The Overwhelming Power of Self-Interest

I can barely identify a single aspect of Con Coughlin’s piece at The National, reflecting on Saddam Hussein’s invasion of Kuwait 30 years ago, with which I agree:

One of the more memorable features of the global reaction to Saddam Hussein’s invasion of Kuwait 30 years ago, in August 1990, was the almost universal condemnation that followed.

In a response that would be almost unimaginable today, countries with diametrically opposed outlooks and political systems came together to form a truly multinational coalition – one that would eventually succeed in achieving its ultimate objective of liberating Kuwait from Saddam’s brutal occupation.

That’s true as far as it goes but I think you should look a little more deeply. Our notional European allies, China, and the Arab countries of the Middle East will all come together when what we’re doing furthers their own national interests. When what we’re doing doesn’t, they won’t.

Let’s start with the Arab countries. In their entire history as a people the Arabs have only been united in goals for about 500 years and that was a millennium ago. Over that millennium they’ve been occupied by the Turks, the Russians, the French, the Brits, the Germans, and, most recently, the United States. The reason? When they’re not ruled by someone else, they’re at each others’ throats.

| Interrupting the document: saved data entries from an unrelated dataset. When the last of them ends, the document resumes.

theorem pvStripTrail_snoc (core : List (Char × Option Int)) (z : Char) (off : Option Int)
    (hcl : core.getLast?.map Prod.fst = some z) (hz : z ≠ ' ') :
    pvStripTrail (core ++ [(' ', off)]) = core := by
  obtain ⟨lp, hlp⟩ : ∃ lp, core.getLast? = some lp := by
    cases hl : core.getLast? with
    | none => rw [hl] at hcl; simp at hcl
    | some lp => exact ⟨lp, rfl⟩
  have hlpz : lp.1 = z := by rw [hlp] at hcl; simpa using hcl
  cases hr : core.reverse with
  | nil =>
    have : core = [] := List.reverse_eq_nil_iff.mp hr
    rw [this] at hlp; simp at hlp
  | cons c t =>
    have hcz : c = lp := by
      have : core.getLast? = some c := by rw [← List.head?_reverse, hr]; rfl
      rw [this] at hlp; exact (Option.some.injEq _ _).mp hlp
    have hc1 : c.1 ≠ ' ' := by rw [hcz, hlpz]; exact hz
    have : pvStripTrail (core ++ [(' ', off)]) = (c :: t).reverse := by
      simp [pvStripTrail, hr, hc1]
    rw [this, ← hr, List.reverse_reverse]

theorem pvFiltA_whole (l : List (Char × Option Int)) :
    (PySem.List.enumerate l).foldl (pvFiltStepA l) [] = pvFiltAux none l := by
  have := pvFiltA_gen l [] []
  simpa using this

-- ===== VERDICT (by name: the statement is the Claim_ definition above) =====
theorem normalize_with_offsets_py_spec : Claim_equal_normalize_with_offsets_py := by
  intro value offsets _hdom
  unfold Spec_normalize_with_offsets_py normalize_with_offsets_py normalize_with_offsets_py_alt
  dsimp only
  set raw := offsets.getD (List.replicate value.toList.length none) with hraw
  set zl := value.toList.zip raw with hzl
  -- the raw normalized item stream, shared by both ports
  set items := zl.flatMap (fun p => (pvNormCharB p.1).map (fun item => (item, p.2))) with hitems
  -- A's `chars` is the spacified image of the item stream
  have hchars : zl.foldl
      (fun acc p => acc ++ (pvNormCharA p.1).map
        (fun item => ((if PySem.Chars.isspace item then ' ' else item), p.2))) []
      = items.map (fun q => ((if PySem.Chars.isspace q.1 then ' ' else q.1), q.2)) := by
    rw [PySem.List.foldl_append_eq_flatMap]
    rw [hitems, List.map_flatMap]
    simp [List.map_map, Function.comp_def, pvNormCharA, pvNormCharB]
  -- B's fold over the input is the fold of pvEmit over the item stream
  have hbfold : zl.foldl
      (fun st p => (pvNormCharB p.1).foldl (fun st item => pvEmit st item p.2) st) (([], none) : List (Char × Option Int) × Option (Option Int))
      = items.foldl (fun st q => pvEmit st q.1 q.2) ([], none) := by
    rw [hitems, List.foldl_flatMap]
    have hstep : (fun (st : List (Char × Option Int) × Option (Option Int)) (p : Char × Option Int) =>
          (pvNormCharB p.1).foldl (fun st item => pvEmit st item p.2) st)
        = fun st p => ((pvNormCharB p.1).map (fun item => (item, p.2))).foldl
            (fun st q => pvEmit st q.1 q.2) st := by
      funext st p
      rw [List.foldl_map]
    rw [hstep]
  rw [hchars, hbfold]
  have hinv := pvInv_fold items [] ([], none) ⟨by simp, by simp, rfl⟩
  set C := (items.map (fun q => ((if PySem.Chars.isspace q.1 then ' ' else q.1), q.2))).foldl pvCollapseStep [] with hC
  set st := items.foldl (fun st q => pvEmit st q.1 q.2) ([], none) with hst
  obtain ⟨hhead, hrest⟩ := hinv
  rw [pvStripLead_id C hhead]
  obtain ⟨out, pend⟩ := st
  cases pend with
  | none =>
    dsimp only at hrest
    obtain ⟨hlast, hout⟩ := hrest
    rw [pvStripTrail_id C hlast, pvFiltA_whole C, ← hout]
  | some off =>
    dsimp only at hrest
    obtain ⟨core, z, hCeq, hcl, hz, hout⟩ := hrest
    rw [hCeq, pvStripTrail_snoc core z off hcl hz, pvFiltA_whole core, ← hout]
-- pv_equiv track=rewrite | github.com/NikolayWalters/codeChallenges | stringPermutation.py | permutationCheck
-- ===== SOURCE A (Python) =====
-- def createDict(string):
-- 	stringDict = {}
-- 	for char in string:
-- 		if char in stringDict:
-- 			stringDict[char]+=1
-- 		else:
-- 			stringDict[char] = 1
-- 	return stringDict
--
-- def permutationCheck(string1, string2):
-- 	"""
-- 	Initial attempt using dictionaries
-- 	"""
--
-- 	stringDict1 = createDict(string1)
-- 	stringDict2 = createDict(string2)
-- 	for key in stringDict2:
-- 		try:
-- 			diff = stringDict1[key]-stringDict2[key]
-- 		except:
-- 			return False
-- 		if diff < 0:
-- 			return False
-- 	return True
-- ===== SOURCE B (Python) =====
-- def permutationCheck(string1, string2):
--     """Single decrementing scan: build the requirement table from string2,
--     consume it while scanning string1, succeed iff nothing is left over."""
--     need = {}
--     for ch in string2:
--         need[ch] = need.get(ch, 0) + 1
--     for ch in string1:
--         if ch in need and need[ch] > 0:
--             need[ch] -= 1
--     return all(v <= 0 for v in need.values())
-- ===== Notes on version B (the rewrite author's own statement) =====
-- stated objective: alternative
-- what changed: Instead of building two frequency dicts and comparing them key-by-key with a try/except lookup, B builds one requirement table from string2 and consumes it in a single decrementing scan over string1, returning True iff every requirement was consumed.
import Mathlib
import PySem

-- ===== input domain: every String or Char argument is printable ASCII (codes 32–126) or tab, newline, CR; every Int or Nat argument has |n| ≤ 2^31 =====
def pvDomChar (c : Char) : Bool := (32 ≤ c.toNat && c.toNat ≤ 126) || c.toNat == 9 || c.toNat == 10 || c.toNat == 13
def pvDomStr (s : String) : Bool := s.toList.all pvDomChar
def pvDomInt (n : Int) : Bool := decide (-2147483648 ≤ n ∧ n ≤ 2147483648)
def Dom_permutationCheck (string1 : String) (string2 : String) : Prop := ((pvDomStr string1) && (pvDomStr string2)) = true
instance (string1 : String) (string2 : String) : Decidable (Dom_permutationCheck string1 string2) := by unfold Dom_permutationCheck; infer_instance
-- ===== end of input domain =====

-- B replaces A's two frequency dicts compared key-by-key with one requirement
-- table consumed by a single decrementing scan over string1 (objective: alternative).

-- ===== PORT A =====
-- createDict: per-char frequency dict, branching on membership as the Python does
def createDict (s : String) : PySem.Dict Char Int :=
  s.toList.foldl
    (fun d c =>
      if d.contains c then d.insert c (d.getD c 0 + 1)
      else d.insert c 1)
    PySem.Dict.empty

-- the 'for key in stringDict2' loop with its early returns (try/except → get?)
def permLoopA (d1 d2 : PySem.Dict Char Int) : List Char → Bool
  | [] => true
  | k :: rest =>
    match d1.get? k with
    | none => false
    | some v1 => if v1 - d2.getD k 0 < 0 then false else permLoopA d1 d2 rest

def permutationCheck (string1 : String) (string2 : String) : Bool :=
  let stringDict1 := createDict string1
  let stringDict2 := createDict string2
  permLoopA stringDict1 stringDict2 stringDict2.keys

-- ===== PORT B =====
-- the body of B's decrementing loop over string1
def decStep (d : PySem.Dict Char Int) (c : Char) : PySem.Dict Char Int :=
  if d.contains c && decide (0 < d.getD c 0) then d.insert c (d.getD c 0 - 1) else d

def permutationCheck_alt (string1 : String) (string2 : String) : Bool :=
  let need := string2.toList.foldl
    (fun d c => d.insert c (d.getD c 0 + 1)) PySem.Dict.empty
  let need := string1.toList.foldl decStep need
  need.values.all (fun v => decide (v ≤ 0))

-- ===== PRECONDITION & SPEC =====
def Spec_permutationCheck (string1 : String) (string2 : String) (out : Bool) : Prop := out = permutationCheck_alt string1 string2
instance (string1 : String) (string2 : String) (out : Bool) : Decidable (Spec_permutationCheck string1 string2 out) := by unfold Spec_permutationCheck; infer_instance

-- ===== CLAIM (what is proved, stated in full; the proofs are below) =====
def Claim_equal_permutationCheck : Prop := ∀ (string1 : String) (string2 : String), Dom_permutationCheck string1 string2 → Spec_permutationCheck string1 string2 (permutationCheck string1 string2)

-- ===== LEMMAS AND PROOFS =====

-- A's createDict builds exactly Counter(s): the two fold steps agree on every dict.
theorem createDict_eq_counter (s : String) : createDict s = PySem.Dict.counter s.toList := by
  rw [← PySem.Dict.foldl_insert_getD_add_one_eq_counter]
  unfold createDict
  congr 1
  funext d c
  by_cases h : d.contains c
  · simp [h]
  · simp [h, PySem.Dict.getD_of_not_contains d 0 (by simpa using h)]

theorem contains_insert_of_ne {κ ν : Type} [BEq κ] [LawfulBEq κ]
    (d : PySem.Dict κ ν) {k c : κ} (v : ν) (h : c ≠ k) :
    (d.insert c v).contains k = d.contains k := by
  rw [PySem.Dict.contains_eq_isSome_get?, PySem.Dict.contains_eq_isSome_get?,
    PySem.Dict.get?_insert_of_ne _ _ (Ne.symm h)]

theorem get?_eq_some_getD {κ ν : Type} [BEq κ] [LawfulBEq κ]
    (d : PySem.Dict κ ν) (k : κ) (v : ν) (h : d.contains k = true) :
    d.get? k = some (d.getD k v) := by
  rw [PySem.Dict.contains_eq_isSome_get?] at h
  cases hg : d.get? k with
  | none => simp [hg] at h
  | some w => simp [PySem.Dict.getD, hg]

theorem decStep_contains (d : PySem.Dict Char Int) (c k : Char) :
    (decStep d c).contains k = d.contains k := by
  unfold decStep
  split_ifs with h
  · by_cases hck : c = k
    · subst hck
      simp [PySem.Dict.contains_insert_self, (Bool.and_eq_true ..).mp h |>.1]
    · exact contains_insert_of_ne d _ hck
  · rfl

theorem decStep_keys (d : PySem.Dict Char Int) (c : Char) :
    (decStep d c).keys = d.keys := by
  unfold decStep
  split_ifs with h
  · exact PySem.Dict.keys_insert_of_contains d _ ((Bool.and_eq_true ..).mp h).1
  · rfl

theorem decFold_keys (l : List Char) (d : PySem.Dict Char Int) :
    (l.foldl decStep d).keys = d.keys := by
  induction l generalizing d with
  | nil => rfl
  | cons c t ih => simp [List.foldl_cons, ih, decStep_keys]

-- value after the decrementing scan: monus of the count of k in the scanned list
theorem decFold_getD (l : List Char) (d : PySem.Dict Char Int) (k : Char)
    (hk : d.contains k = true) (hv : 0 ≤ d.getD k 0) :
    (l.foldl decStep d).getD k 0 = max (d.getD k 0 - l.count k) 0 := by
  induction l generalizing d with
  | nil => simp [List.count_nil]; omega
  | cons c t ih =>
    rw [List.foldl_cons]
    by_cases hck : c = k
    · subst hck
      by_cases hpos : 0 < d.getD c 0
      · have hstep : decStep d c = d.insert c (d.getD c 0 - 1) := by
          simp [decStep, hk, hpos]
        rw [hstep, ih _ (by simp [PySem.Dict.contains_insert_self])
              (by rw [PySem.Dict.getD_insert_self]; omega)]
        rw [PySem.Dict.getD_insert_self]
        simp
        omega
      · have hstep : decStep d c = d := by simp [decStep, hpos]
        rw [hstep, ih d hk hv]
        simp
        omega
    · have hne : ¬ (c == k) = true := by simpa using hck
      have hgd : (decStep d c).getD k 0 = d.getD k 0 := by
        unfold decStep
        split_ifs with h
        · exact PySem.Dict.getD_insert_of_ne _ _ _ (Ne.symm hck)
        · rfl
      rw [ih _ (by rw [decStep_contains]; exact hk) (by rw [hgd]; exact hv), hgd]
      simp [List.count_cons, hne]

-- A's key loop returns true iff every key passes the lookup-and-compare test
theorem permLoopA_eq_all (d1 d2 : PySem.Dict Char Int) (l : List Char) :
    permLoopA d1 d2 l =
      l.all (fun k => d1.contains k && decide (0 ≤ d1.getD k 0 - d2.getD k 0)) := by
  induction l with
  | nil => rfl
  | cons k rest ih =>
    rw [List.all_cons, ← ih]
    by_cases hc : d1.contains k = true
    · rw [show permLoopA d1 d2 (k :: rest) =
          match d1.get? k with
          | none => false
          | some v1 => if v1 - d2.getD k 0 < 0 then false else permLoopA d1 d2 rest from rfl,
        get?_eq_some_getD d1 k 0 hc]
      simp only [hc, Bool.true_and]
      by_cases hlt : d1.getD k 0 - d2.getD k 0 < 0
      · rw [if_pos hlt,
          show decide (0 ≤ d1.getD k 0 - d2.getD k 0) = false by
            simp only [decide_eq_false_iff_not]; omega]
        simp
      · rw [if_neg hlt,
          show decide (0 ≤ d1.getD k 0 - d2.getD k 0) = true by
            simp only [decide_eq_true_eq]; omega]
        simp
    · have hn : d1.get? k = none := by
        rw [PySem.Dict.contains_eq_isSome_get?] at hc
        cases h : d1.get? k <;> simp [h] at hc ⊢
      rw [show permLoopA d1 d2 (k :: rest) =
          match d1.get? k with
          | none => false
          | some v1 => if v1 - d2.getD k 0 < 0 then false else permLoopA d1 d2 rest from rfl, hn]
      simp [hc]

-- main bridge: both programs decide ∀ k ∈ s2, count_{s2}(k) ≤ count_{s1}(k)
theorem permutationCheck_eq_alt (s1 s2 : String) :
    permutationCheck s1 s2 = permutationCheck_alt s1 s2 := by
  simp only [permutationCheck, permutationCheck_alt]
  rw [createDict_eq_counter, createDict_eq_counter,
    PySem.Dict.foldl_insert_getD_add_one_eq_counter]
  rw [permLoopA_eq_all]
  have hvals : (s1.toList.foldl decStep (PySem.Dict.counter s2.toList)).values
      = (s1.toList.foldl decStep (PySem.Dict.counter s2.toList)).keys.map
          (fun k => (s1.toList.foldl decStep (PySem.Dict.counter s2.toList)).getD k 0) := by
    exact PySem.Dict.values_eq_map_keys _
      (by rw [decFold_keys]; exact PySem.Dict.nodup_keys_counter s2.toList) 0
  rw [hvals, List.all_map, decFold_keys, Bool.eq_iff_iff,
    List.all_eq_true, List.all_eq_true]
  refine forall_congr' fun k => imp_congr_right fun hk => ?_
  have hk2 : k ∈ s2.toList := by
    have := (PySem.Dict.keys_counter s2.toList) ▸ hk
    simpa [PySem.Set.mem_ofList] using this
  have hcnt2 : 0 < s2.toList.count k := List.count_pos_iff.mpr hk2
  rw [Function.comp_apply,
    decFold_getD _ _ _ (by rw [PySem.Dict.contains_counter]; simpa using hk2)
      (by rw [PySem.Dict.getD_counter]; positivity),
    PySem.Dict.getD_counter, PySem.Dict.getD_counter,
    PySem.Dict.contains_counter]
  by_cases hle : (s2.toList.count k : Int) ≤ s1.toList.count k
  · have h1 : k ∈ s1.toList := by
      rw [← List.count_pos_iff]
      omega
    simp [h1]
  · by_cases h1 : k ∈ s1.toList
    · simp [h1]
    · have hz : s1.toList.count k = 0 := List.count_eq_zero.mpr h1
      simp [h1, hz]
      omega

-- ===== VERDICT (by name: the statement is the Claim_ definition above) =====
theorem permutationCheck_spec : Claim_equal_permutationCheck := by
  intro s1 s2 _
  unfold Spec_permutationCheck
  exact permutationCheck_eq_alt s1 s2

Saddam was a threat to all of his neighbors and they knew it. Of course they’d join an effort against him after he invaded Kuwait. Similarly, Kuwait was a major source of oil for European countries and they were concerned about an increasingly powerful Saddam Hussein disrupting that. Most did not join us in our invasion of Iraq because they were more worried about instability in the Middle East than they were about Saddam Hussein. In other words they didn’t see it as in their interests.

22 comments… add one
  • Tarstarkas Link

    The Arabs weren’t united for even fifty years. In fact some Muslims supported Ali over Abu Bakr after Muhammad’s death in 632 (which I didn’t know until I looked it up just now, I thought Abu Bakr had been chosen unanimously by the other Companions to succeed the Prophet). The next three Caliphs after him were all murdered, which shows you how contentious politics could be back then.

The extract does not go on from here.